The two dotted lines indicate the 30 and 70 oversold and overbought levels for 14-day RSI. Hence, we can note from this that according to the charts the RSI reading is currently roughly in the middle of its range. Combining this with the underlying charts, we note that at the same time as the RSI reading is in the middle of its bands, Euro–dollar has broken to the upside of a trend channel and the 55-day moving average has broken up through the 200-day moving average. We can potentially conclude from this that the benign RSI indicator may suggest there is more upside to come. Note that the RSI reading usually exceeds its 70 or 30 overbought or oversold levels before the peak or trough in the spot exchange rate. RSI analysis can be particularly useful when comparing divergences between it and the spot price action. For instance, if a spot exchange rate is making new highs while the RSI reading has already peaked, it may suggest that the spot exchange rate is itself about to peak and subsequently head lower.
RSI is one type of technical indicator. More generally, technical indicators reflect a mathematical calculation that can be applied to either an exchange rate’s price or its volume. The result is of course a value, which is then used to try and predict future prices. By this definition, both RSI and moving averages are technical indicators. Another widely used technical indicator is the moving average convergence divergence (MACD) indicator. The MACD is usually calculated by subtracting a 26-day moving average of an exchange rate from its 12-day moving average. The result is an oscillator that reflects the convergence or divergence between these moving averages.

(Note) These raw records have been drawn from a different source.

-- run length of start i, as the length of a takeWhile prefix
def pvRun (x : Int) (tail : List Int) (i : Nat) : Nat :=
  ((tail.drop i).takeWhile (fun q => decide (tail.getD i 0 * q ≤ x))).length

theorem pvPrefixLen_takeWhile (x p : Int) (l : List Int) :
    pvPrefixLen x p l = ((l.takeWhile (fun q => decide (p * q ≤ x))).length : Int) := by
  induction l with
  | nil => rfl
  | cons q s ih =>
      by_cases h : p * q ≤ x
      · simp [pvPrefixLen, not_lt.mpr h, h, ih]
      · simp [pvPrefixLen, lt_of_not_ge h, h]

-- cumulative active sets of B's loop
def pvA (x : Int) (tail : List Int) : Nat → List Nat
  | 0 => pvStepB x tail 0 (List.range tail.length)
  | d + 1 => pvStepB x tail (d + 1) (pvA x tail d)

theorem pvStepB_nil (x : Int) (tail : List Int) (d : Nat) : pvStepB x tail d [] = [] := rfl

theorem pvA_empty_ge (x : Int) (tail : List Int) (d : Nat) (h : tail.length ≤ d) :
    pvA x tail d = [] := by
  cases d with
  | zero =>
      rw [pvA]
      simp only [pvStepB, List.filter_eq_nil_iff]
      intro i hi
      simp only [List.mem_range] at hi
      omega
  | succ d =>
      rw [pvA]
      simp only [pvStepB, List.filter_eq_nil_iff]
      intro i _
      have hnd : ¬ (i + (d + 1) < tail.length) := by omega
      simp [hnd]

theorem pvA_empty_mono (x : Int) (tail : List Int) (d e : Nat) (hde : d ≤ e)
    (h : pvA x tail d = []) : pvA x tail e = [] := by
  induction e with
  | zero =>
      have hd0 : d = 0 := by omega
      subst hd0; exact h
  | succ e ih =>
      rcases Nat.lt_or_ge d (e + 1) with hlt | hge
      · have he : pvA x tail e = [] := by
          rcases Nat.lt_or_ge d e with h1 | h1
          · exact ih (by omega)
          · have hd : d = e := by omega
            subst hd; exact h
        rw [pvA, he, pvStepB_nil]
      · have hd : d = e + 1 := by omega
        subst hd; exact h

-- the loop, started at stage d with the previous active set, adds the remaining sizes
theorem pvLoopB_eq (x : Int) (tail : List Int) :
    ∀ (fuel d : Nat) (prev : List Nat) (count : Int),
      tail.length < d + fuel →
      (prev = if d = 0 then List.range tail.length else pvA x tail (d - 1)) →
      pvLoopB x tail fuel prev d count
        = count + ∑ e ∈ Finset.Ico d tail.length, ((pvA x tail e).length : Int) := by
  intro fuel
  induction fuel with
  | zero =>
      intro d prev count hb _
      rw [Finset.Ico_eq_empty (by omega)]
      simp [pvLoopB]
  | succ fuel ih =>
      intro d prev count hb hprev
      rw [pvLoopB]
      by_cases hemp : prev.isEmpty
      · rw [if_pos hemp]
        have hprevnil : prev = [] := List.isEmpty_iff.mp hemp
        have hAd : pvA x tail d = [] := by
          cases d with
          | zero =>
              rw [if_pos rfl] at hprev
              have hn : tail.length = 0 := by
                have := hprevnil ▸ hprev
                simpa [List.range_eq_nil] using this.symm
              exact pvA_empty_ge x tail 0 (by omega)
          | succ d =>
              rw [if_neg (by omega)] at hprev
              rw [pvA]
              have hd : pvA x tail (d + 1 - 1) = [] := hprev ▸ hprevnil
              simp only [Nat.add_sub_cancel] at hd
              rw [hd, pvStepB_nil]
        have hzero : (∑ e ∈ Finset.Ico d tail.length, ((pvA x tail e).length : Int)) = 0 := by
          apply Finset.sum_eq_zero
          intro e he
          simp only [Finset.mem_Ico] at he
          rw [pvA_empty_mono x tail d e he.1 hAd]
          rfl
        rw [hzero]; ring
      · rw [if_neg hemp]
        have hstep : pvStepB x tail d prev = pvA x tail d := by
          cases d with
          | zero => rw [if_pos rfl] at hprev; rw [hprev, pvA]
          | succ d =>
              rw [if_neg (by omega)] at hprev
              simp only [Nat.add_sub_cancel] at hprev
              rw [hprev, pvA]
        simp only [hstep]
        rw [ih (d + 1) (pvA x tail d) _ (by omega) (by simp)]
        rcases Nat.lt_or_ge d tail.length with hd | hd
        · rw [Finset.sum_eq_sum_Ico_succ_bot hd]
          ring
        · rw [Finset.Ico_eq_empty (by omega), Finset.Ico_eq_empty (by omega)]
          rw [pvA_empty_ge x tail d hd]
          simp

-- the combined predicate the d-th active set filters range n down to
def pvQ (x : Int) (tail : List Int) (d i : Nat) : Bool :=
  decide (i + d < tail.length) &&
    (List.range (d + 1)).all (fun e => decide (tail.getD i 0 * tail.getD (i + e) 0 ≤ x))

theorem pvA_eq_filter (x : Int) (tail : List Int) (d : Nat) :
    pvA x tail d = (List.range tail.length).filter (pvQ x tail d) := by
  induction d with
  | zero =>
      rw [pvA]
      simp only [pvStepB]
      apply List.filter_congr
      intro i _
      simp [pvQ]
  | succ d ih =>
      rw [pvA]
      simp only [pvStepB, ih, List.filter_filter]
      apply List.filter_congr
      intro i _
      by_cases h : i + (d + 1) < tail.length
      · have h2 : i + d < tail.length := by omega
        simp [pvQ, h, h2, List.range_succ, Bool.and_comm, Bool.and_left_comm, Bool.and_assoc]
      · simp [pvQ, h]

Here, we get a somewhat different picture than shown by the RSI comparison. While that appeared to suggest the Euro–dollar exchange rate may have been about to make further gains given the benign RSI reading relative to the move higher in price, this MACD comparison appears to be suggesting the opposite. For just at the time the Euro–dollar exchange rate ismaking gains, the MACD reading has clearly failed well ahead of its previous high and is heading lower. This suggests bearish divergence on MACD and a potentially bearish signal as well for the Euro–dollar exchange rate. MACD oscillates above and below a zero level. When it is above zero, it means the 12-day moving average is higher than the 26-day moving average, which is potentially bullish as it suggests that “current” expectations (as reflected by the 12-day moving average) are more bullish than those expectations made prior to the 12-day moving average. Equally, when the MACD falls below zero, it suggests a bearish divergence between the moving averages. In our example, the MACD reading is still above zero, but it is heading lower towards that level. Moving averages and MACD are examples of lagging technical indicators as they reflect previous price action and are particularly useful when an exchange rate trends over a long period of time. On the other hand, leading technical indicators give some indication of a price being overbought or oversold, thus RSI is an example of a leading indicator. Divergence occurs when the exchange rate trend does not agree with the trend of the technical indicator of that exchange rate.